DATA FOR PROCESSING »
──────

-- pv_equiv track=rewrite | github.com/filip-jezek/CellML2Modelica | fun_lib.py | fillEquationString
-- ===== SOURCE A (Python) =====
-- def fillEquationString(txt):
--     # find position for the "equation" label
--     bgs = txt.split('\n')
--     bgs.reverse()
--     equations = False
--     newComp = False
--     text = ""
--
--     for l in bgs:
--         if 'enddef;' in l:
--             newComp = True
--             equations = False
--         if '=' in l:         equations = True
--         if newComp and equations and 'var' in l:
--             l = l + '\n\tequation\n'
--             newComp = False
--         text = l + '\n' + text
--     return text
-- ===== SOURCE B (Python) =====
-- def fillEquationString(txt):
--     # forward block-at-a-time pass: for each block ending at an 'enddef;' line,
--     # insert the label after the last 'var' line at or before the block's last '=' line
--     pieces = []
--     block = []
--     for line in txt.split('\n'):
--         block.append(line)
--         if 'enddef;' in line:
--             pieces.extend(_render_block(block))
--             block = []
--     pieces.extend(l + '\n' for l in block)
--     return ''.join(pieces)
--
-- def _render_block(block):
--     tmp = block[:]
--     while tmp and '=' not in tmp[-1]:
--         tmp.pop()
--     cand = None
--     for j, l in enumerate(tmp):
--         if 'var' in l:
--             cand = j
--     return [l + '\n' + ('\tequation\n\n' if j == cand else '')
--             for j, l in enumerate(block)]
-- ===== Notes on version B (the rewrite author's own statement) =====
-- stated objective: alternative
-- what changed: Replaces the reverse single pass with two running boolean flags by a forward block-at-a-time decomposition: lines are grouped into blocks ending at each block-terminator line, and every block is rendered independently by locating its last equals line and the last variable line at or before it, appending the equation label to that line.
import Mathlib
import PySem

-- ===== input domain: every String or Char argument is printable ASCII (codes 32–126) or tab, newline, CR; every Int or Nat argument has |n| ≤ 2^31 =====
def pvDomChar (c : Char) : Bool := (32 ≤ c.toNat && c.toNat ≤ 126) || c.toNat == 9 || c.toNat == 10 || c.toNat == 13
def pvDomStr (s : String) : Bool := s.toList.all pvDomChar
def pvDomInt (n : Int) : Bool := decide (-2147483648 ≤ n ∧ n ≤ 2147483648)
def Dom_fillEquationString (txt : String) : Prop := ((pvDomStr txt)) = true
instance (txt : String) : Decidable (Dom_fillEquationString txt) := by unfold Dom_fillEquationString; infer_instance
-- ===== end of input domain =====

-- B replaces A's reverse scan with two boolean flags by a forward block-at-a-time
-- decomposition (same O(n) cost, a different algorithm); return values proved equal.

-- ===== PORT A =====
-- loop body of A's 'for l in bgs' (bgs is the reversed line list); state = (equations, newComp, text)
def fillAStep (st : Bool × Bool × String) (l : String) : Bool × Bool × String :=
  let newComp := if PySem.Str.isIn "enddef;" l then true else st.2.1
  let equations := if PySem.Str.isIn "enddef;" l then false else st.1
  let equations := if PySem.Str.isIn "=" l then true else equations
  if newComp && (equations && PySem.Str.isIn "var" l) then
    (equations, false, (l ++ "\n\tequation\n") ++ ("\n" ++ st.2.2))
  else
    (equations, newComp, l ++ ("\n" ++ st.2.2))

def fillEquationString (txt : String) : String :=
  -- txt.split('\n'): the separator is non-empty, so split? is always `some` (exact)
  (((PySem.Str.split? txt "\n").getD []).reverse.foldl fillAStep (false, false, "")).2.2

-- ===== PORT B =====
-- "while tmp and '=' not in tmp[-1]: tmp.pop()" — each iteration drops the last element
def rbTrim (bs : List String) : List String :=
  if h : bs = [] then bs
  else if !(PySem.Str.isIn "=" (bs.getLast h)) then rbTrim bs.dropLast else bs
termination_by bs.length
decreasing_by
  have : 0 < bs.length := List.length_pos_of_ne_nil h
  simp [List.length_dropLast]; omega

-- "for j, l in enumerate(tmp): if 'var' in l: cand = j"
def rbCand (block : List String) : Option Int :=
  (PySem.List.enumerate (rbTrim block)).foldl
    (fun cand q => if PySem.Str.isIn "var" q.2 then some q.1 else cand) none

──────

BRIEF » Your answer must be a single number: how many lines of the records contain the word "pieces".

TASK ANSWER » 4